Attieh, Michel; Dent, Edward A; Happney, Logan; Roback, John D; Alter, David N; Barrette, Eileen; Then, Caroline; Sullivan, H Cliff.
Afiliación
  • Attieh M; Department of Pathology and Laboratory Medicine, Emory University School of Medicine, Atlanta, Georgia, USA.
  • Dent EA; Department of Pathology and Laboratory Medicine, Emory University School of Medicine, Atlanta, Georgia, USA.
  • Happney L; American Red Cross, Charlotte, North Carolina, USA.
  • Roback JD; Department of Pathology and Laboratory Medicine, Emory University School of Medicine, Atlanta, Georgia, USA.
  • Alter DN; Department of Pathology and Laboratory Medicine, Emory University School of Medicine, Atlanta, Georgia, USA.
  • Barrette E; Department of Pathology and Laboratory Medicine, Emory University School of Medicine, Atlanta, Georgia, USA.
  • Then C; Department of Pathology and Laboratory Medicine, Emory University School of Medicine, Atlanta, Georgia, USA.
  • Sullivan HC; Department of Pathology and Laboratory Medicine, Emory University School of Medicine, Atlanta, Georgia, USA.
Transfusion ; 63(4): 888-892, 2023 04.
Article en En | MEDLINE | ID: mdl-36794568
ABSTRACT

BACKGROUND:

Platelet-transfusion refractory (PR) patients do not achieve expected post-transfusion platelet counts. We investigate suspected PR patients with post-transfusion platelet counts, indirect platelet antibody screens (ind-PAS), Class I HLA antibody tests (HLA-Scr), and physical platelet crossmatch (PXM) studies. STUDY DESIGN AND

METHODS:

The three following cases describe possible pitfalls of laboratory tests used in PR workup and management.

RESULTS:

Case #1 Antibody testing detected antibodies to only HLA-B13, corresponding to a 4% calculated panel reactive antibodies (CPRA; 96% predicted donor compatibility).
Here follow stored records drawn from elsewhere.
-- pv_equiv track=rewrite | github.com/rash335/logicalCalc | yappCalculator/functions.py | binary_decimal_unsigned
-- ===== SOURCE A (Python) =====
-- def binary_decimal_unsigned(binary,bits):
--     binary = binary.replace(' ','')
--     x=''; numlen = len(binary)
--     if numlen < bits:
--         for i in range(0,bits-numlen): x+='0'
--     x=x+binary;    binary=x;
--
--     rangeMin = 0;    rangeMax = 2**(bits)-1
--     num=0; i=0; exp=bits-1;
--     while i<bits:
--         num = num + 2**exp * int(binary[i]);
--         exp = exp-1;
--         i=i+1;
--
--     while (num>rangeMax):        num = num-2**bits;
--     while (num<rangeMin):        num = 0
--     return num
-- ===== SOURCE B (Python) =====
-- def binary_decimal_unsigned(binary, bits):
--     digits = binary.replace(' ', '').rjust(bits, '0')[:bits]
--     num = 0
--     for ch in digits:
--         num = num * 2 + int(ch)
--     return num % 2 ** bits
-- ===== Notes on version B (the rewrite author's own statement) =====
-- stated objective: simpler
-- what changed: Replaces A's manual zero-pad loop, positional 2**exp power sum and the two while-clamp loops by rjust padding, a single Horner pass over the first `bits` characters, and one closed-form modulo 2**bits.
-- outside the precondition, e.g. on binary_decimal_unsigned('1', -1): A returns 0, B returns 0.0; on binary_decimal_unsigned('ab', -1): A returns 0, B raises ValueError
import Mathlib
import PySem

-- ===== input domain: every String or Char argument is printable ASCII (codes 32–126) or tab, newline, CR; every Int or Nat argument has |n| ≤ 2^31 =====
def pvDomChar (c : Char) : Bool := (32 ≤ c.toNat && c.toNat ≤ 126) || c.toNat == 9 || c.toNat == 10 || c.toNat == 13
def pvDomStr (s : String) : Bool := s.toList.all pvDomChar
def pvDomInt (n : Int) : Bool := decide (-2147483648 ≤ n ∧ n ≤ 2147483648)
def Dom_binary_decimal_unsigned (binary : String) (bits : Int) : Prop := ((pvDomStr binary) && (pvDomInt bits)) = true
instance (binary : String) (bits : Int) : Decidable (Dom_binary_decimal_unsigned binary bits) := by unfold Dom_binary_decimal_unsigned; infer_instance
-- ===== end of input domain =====

-- B replaces A's manual zero-pad loop, positional 2**exp power sum and the two while-clamp loops by
-- rjust padding, one Horner pass over the first `bits` characters and a single modulo 2**bits (objective: simpler).

-- ===== PORT A =====
-- int(binary[i]) on one character; Python raises ValueError on a non-digit — Pre_ excludes that, so .getD's default is never read
def pvDigit (c : Char) : Int := (PySem.Int.ofChars? [c]).getD 0

-- 'while num > rangeMax: num = num - p' with p = 2**bits ≥ 1; the '0 < p' test is only a totality guard (always true at the call)
def pvClampA (p rangeMax num : Int) : Int :=
  if _h : 0 < p ∧ rangeMax < num then pvClampA p rangeMax (num - p) else num
termination_by (num - rangeMax).toNat
decreasing_by omega

def binary_decimal_unsigned (binary : String) (bits : Int) : Int :=
  let binary1 := PySem.Str.replace binary " " ""
  let numlen : Int := PySem.Str.len binary1
  let x : String :=
    if numlen < bits then
      (PySem.List.pyRange 0 (bits - numlen) 1).foldl (fun s _ => s ++ "0") ""
    else ""
  let binary2 := x ++ binary1
  let rangeMax : Int := 2 ^ bits.toNat - 1          -- 2**bits - 1; exact for 0 ≤ bits (Pre_)
  -- while i < bits: num += 2**exp * int(binary[i]); exp -= 1; i += 1   (exp ≥ 0 whenever it is read, so 2 ^ exp.toNat = 2**exp;
  -- binary[i] is always in range for 0 ≤ bits, so pyGetD's default is never read)
  let st := (PySem.List.pyRange 0 bits 1).foldl
      (fun (st : Int × Int) i =>
        (st.1 + 2 ^ st.2.toNat * pvDigit (PySem.List.pyGetD binary2.toList i ' '), st.2 - 1))
      ((0 : Int), bits - 1)
  let num := pvClampA (2 ^ bits.toNat) rangeMax st.1
  if num < 0 then 0 else num                         -- 'while num < 0: num = 0' assigns once (rangeMin = 0) and exits

-- ===== PORT B =====
-- s.rjust(w, '0')
def pvRjust (s : String) (w : Int) : String :=
  String.ofList (List.replicate (w.toNat - s.length) '0' ++ s.toList)

def binary_decimal_unsigned_alt (binary : String) (bits : Int) : Int :=
  let digits := PySem.Str.slice (pvRjust (PySem.Str.replace binary " " "") bits) none (some bits)
  let num := digits.toList.foldl (fun n c => n * 2 + pvDigit c) 0
  PySem.Int.mod num (2 ^ bits.toNat)                 -- num % 2**bits; exact for 0 ≤ bits (Pre_)

-- ===== PRECONDITION & SPEC =====
-- Pre_ keeps 0 ≤ bits (a negative bit-width is outside the task's natural domain: A's arithmetic there goes through
-- Python floats) and requires the first `bits` characters of the space-stripped, zero-padded string to be decimal
-- digits (on any other character Python's int() raises ValueError).
def Pre_binary_decimal_unsigned (binary : String) (bits : Int) : Prop :=
  0 ≤ bits ∧ ((PySem.Str.replace binary " " "").toList.take bits.toNat).all (fun c => c.isDigit) = true
instance (binary : String) (bits : Int) : Decidable (Pre_binary_decimal_unsigned binary bits) := by
  unfold Pre_binary_decimal_unsigned; infer_instance

def pvWitness_binary_decimal_unsigned : String × Int := ("101", 3)

def Spec_binary_decimal_unsigned (binary : String) (bits : Int) (out : Int) : Prop := out = binary_decimal_unsigned_alt binary bits
instance (binary : String) (bits : Int) (out : Int) : Decidable (Spec_binary_decimal_unsigned binary bits out) := by unfold Spec_binary_decimal_unsigned; infer_instance

-- ===== CLAIM (what is proved, stated in full; the proofs are below) =====
def Claim_equal_binary_decimal_unsigned : Prop := ∀ (binary : String) (bits : Int), Dom_binary_decimal_unsigned binary bits → Pre_binary_decimal_unsigned binary bits → Spec_binary_decimal_unsigned binary bits (binary_decimal_unsigned binary bits)

-- ===== LEMMAS AND PROOFS =====

-- positional base-2 value of a digit string, the common form both loop shapes are reduced to
def pvVal : List Char → Int
  | [] => 0
  | c :: tl => 2 ^ tl.length * pvDigit c + pvVal tl

theorem pvHorner_eq (l : List Char) : ∀ a : Int,
    l.foldl (fun n c => n * 2 + pvDigit c) a = a * 2 ^ l.length + pvVal l := by
  induction l with
  | nil => intro a; simp [pvVal]
  | cons c tl ih =>
      intro a
      simp only [List.foldl_cons, ih, pvVal, List.length_cons]
      ring

theorem pvAfold_eq (l : List Char) : ∀ a : Int,
    (l.foldl (fun (st : Int × Int) c => (st.1 + 2 ^ st.2.toNat * pvDigit c, st.2 - 1))
      (a, (l.length : Int) - 1)).1 = a + pvVal l := by
  induction l with
  | nil => intro a; simp [pvVal]
  | cons c tl ih =>
      intro a
      have h1 : ((c :: tl).length : Int) - 1 - 1 = (tl.length : Int) - 1 := by simp
      have h2 : (((c :: tl).length : Int) - 1).toNat = tl.length := by simp
      simp only [List.foldl_cons, h1, h2, ih, pvVal]
      ring

theorem pvPadFold (l : List Int) : ∀ s : String,
    (l.foldl (fun (s : String) _ => s ++ "0") s).toList = s.toList ++ List.replicate l.length '0' := by
  induction l with
  | nil => intro s; simp
  | cons a tl ih =>
      intro s
      simp [List.foldl_cons, ih, List.replicate_succ]

theorem pvPad_toList (k : Int) (s : String) :
    ((PySem.List.pyRange 0 k 1).foldl (fun (s : String) _ => s ++ "0") s).toList
      = s.toList ++ List.replicate k.toNat '0' := by
  rw [pvPadFold]
  congr 2
  rw [PySem.List.length_pyRange_one]
  omega

theorem pvClampA_eq (p : Int) (hp : 0 < p) : ∀ num : Int, 0 ≤ num →
    pvClampA p (p - 1) num = num % p := by
  have main : ∀ k : Nat, ∀ num : Int, num.toNat ≤ k → 0 ≤ num → pvClampA p (p - 1) num = num % p := by
    intro k
    induction k with
    | zero =>
        intro num hle h0
        have hnum : num = 0 := by omega
        subst hnum
        rw [pvClampA, dif_neg (by omega)]
        simp
    | succ k ih =>
        intro num hle h0
        rw [pvClampA]
        split_ifs with h
        · rw [ih (num - p) (by omega) (by omega), Int.sub_emod_right]
        · exact (Int.emod_eq_of_lt h0 (by omega)).symm
  exact fun num h0 => main num.toNat num le_rfl h0

theorem pvDigit_zero : pvDigit '0' = 0 := by decide

theorem pvDigit_nonneg_of_digit (c : Char) (hc : c.isDigit = true) : 0 ≤ pvDigit c := by
  have hb : 48 ≤ c.toNat ∧ c.toNat ≤ 57 := by
    simp [Char.isDigit] at hc
    exact hc
  have he : Char.ofNat c.toNat = c := Char.ofNat_toNat c
  rw [← he]
  obtain ⟨h1, h2⟩ := hb
  interval_cases h : c.toNat <;> decide

theorem pvVal_nonneg (l : List Char) (h : ∀ c ∈ l, 0 ≤ pvDigit c) : 0 ≤ pvVal l := by
  induction l with
  | nil => simp [pvVal]
  | cons c tl ih =>
      have hc := h c (by simp)
      have htl := ih (fun c hcm => h c (List.mem_cons_of_mem _ hcm))
      have : (0:Int) ≤ 2 ^ tl.length * pvDigit c := by positivity
      simp only [pvVal]; omega

theorem pv_main (binary : String) (bits : Int) (hb : 0 ≤ bits)
    (hdig : ∀ c ∈ (PySem.Str.replace binary " " "").toList.take bits.toNat, c.isDigit = true) :
    binary_decimal_unsigned binary bits = binary_decimal_unsigned_alt binary bits := by
  unfold binary_decimal_unsigned binary_decimal_unsigned_alt
  simp only [PySem.Str.len_eq, String.toList_append]
  set t := (PySem.Str.replace binary " " "").toList with ht
  set n := bits.toNat with hn
  have hbn : bits = (n : Int) := by omega
  set P : List Char := List.replicate (n - t.length) '0' ++ t with hPdef
  have hPlen : n ≤ P.length := by
    rw [hPdef]; simp; omega
  have hP : ((if (t.length : Int) < bits then
        (PySem.List.pyRange 0 (bits - (t.length : Int)) 1).foldl (fun (s : String) _ => s ++ "0") ""
      else "").toList ++ t) = P := by
    rw [hPdef]
    split_ifs with hlt
    · rw [pvPad_toList]
      simp
      omega
    · simp
      omega
  rw [hP]
  have htake_len : (P.take n).length = n := by simp [hPlen]
  have hv0 : 0 ≤ pvVal (P.take n) := by
    apply pvVal_nonneg
    intro c hc
    rw [hPdef, List.take_append] at hc
    rcases List.mem_append.1 hc with h | h
    · rw [List.take_replicate] at h
      rw [List.eq_of_mem_replicate h, pvDigit_zero]
    · apply pvDigit_nonneg_of_digit
      apply hdig
      have hle : n - (List.replicate (n - t.length) '0').length ≤ n := by simp
      have : List.take (n - (List.replicate (n - t.length) '0').length) t
          = (t.take n).take (n - (List.replicate (n - t.length) '0').length) := by
        rw [List.take_take, min_eq_left hle]
      rw [this] at h
      exact List.take_subset _ _ h
  have hfold1 : ((PySem.List.pyRange 0 bits 1).foldl
      (fun (st : Int × Int) i =>
        (st.1 + 2 ^ st.2.toNat * pvDigit (PySem.List.pyGetD P i ' '), st.2 - 1))
      ((0 : Int), bits - 1)).1 = pvVal (P.take n) := by
    rw [PySem.List.foldl_congr_mem _ _
      (fun (st : Int × Int) (i : Int) =>
        (st.1 + 2 ^ st.2.toNat * pvDigit (PySem.List.pyGetD (P.take n) i ' '), st.2 - 1)) _ ?_]
    · have hr : PySem.List.pyRange 0 bits 1 = PySem.List.pyRange 0 ((P.take n).length : Int) 1 := by
        rw [htake_len, hbn]
      rw [hr, PySem.List.foldl_pyRange_zero_pyGetD' (P.take n) ' '
        (fun (st : Int × Int) (c : Char) =>
          (st.1 + 2 ^ st.2.toNat * pvDigit c, st.2 - 1)) ((0 : Int), bits - 1)]
      have hinit : (bits : Int) - 1 = ((P.take n).length : Int) - 1 := by rw [htake_len, hbn]
      rw [hinit, pvAfold_eq]
      simp
    · intro acc i hi
      rw [PySem.List.mem_pyRange_one] at hi
      have h0 : 0 ≤ i := hi.1
      have h1 : i.toNat < n := by omega
      beta_reduce
      rw [PySem.List.pyGetD_eq_getElem P ' ' h0 (by omega),
          PySem.List.pyGetD_eq_getElem (P.take n) ' ' h0 (by rw [htake_len]; omega)]
      simp [List.getElem_take]
  rw [hfold1]
  have hBlist : (PySem.Str.slice (pvRjust (PySem.Str.replace binary " " "") bits) none (some bits)).toList
      = P.take n := by
    rw [PySem.Str.toList_slice, PySem.Chars.slice_eq_listSlice, PySem.List.slice_to _ hb]
    rw [pvRjust]
    simp [hPdef, ← ht, ← hn, ← String.length_toList]
  rw [hBlist]
  rw [pvHorner_eq]
  simp only [zero_mul, zero_add]
  have hppos : (0 : Int) < 2 ^ n := by positivity
  rw [PySem.Int.mod_eq_emod_of_pos hppos]
  rw [pvClampA_eq (2 ^ n) hppos _ hv0]
  rw [if_neg]
  simp
  exact Int.emod_nonneg _ (by omega)

-- ===== VERDICT (by name: the statement is the Claim_ definition above) =====
theorem binary_decimal_unsigned_spec : Claim_equal_binary_decimal_unsigned := by
  intro binary bits _hdom hpre
  exact pv_main binary bits hpre.1 (List.all_eq_true.1 hpre.2)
However, PXM showed the patient compatible with 11/14 (79%) donors; two of the PXM-incompatible units were ABO-incompatible. Case #2 PXM revealed compatibility with 1/14 screened donors; however, the patient did not respond to the product from the compatible donor. The patient did respond to HLA-matched product. Dilution studies provided evidence of the prozone effect, which caused negative PXM despite clinically relevant antibodies. Case #3 There was a discrepancy between the ind-PAS and HLA-Scr. Ind-PAS was negative for HLA antibodies, while HLA-Scr was positive and specificity testing corresponded to 38% CPRA. Per the package insert, the sensitivity of ind-PAS is ~85% compared to HLA-Scr.

DISCUSSION:

These cases highlight the importance of investigating incongruent results. Cases #1 and #2 demonstrate PXM pitfalls ABO incompatibility can result in positive PXM and false-negative PXM can occur in the setting of the prozone effect. Case #3 reveals the importance of knowing a test's sensitivity. Centers that only perform ind-PAS may fail to detect HLA antibodies.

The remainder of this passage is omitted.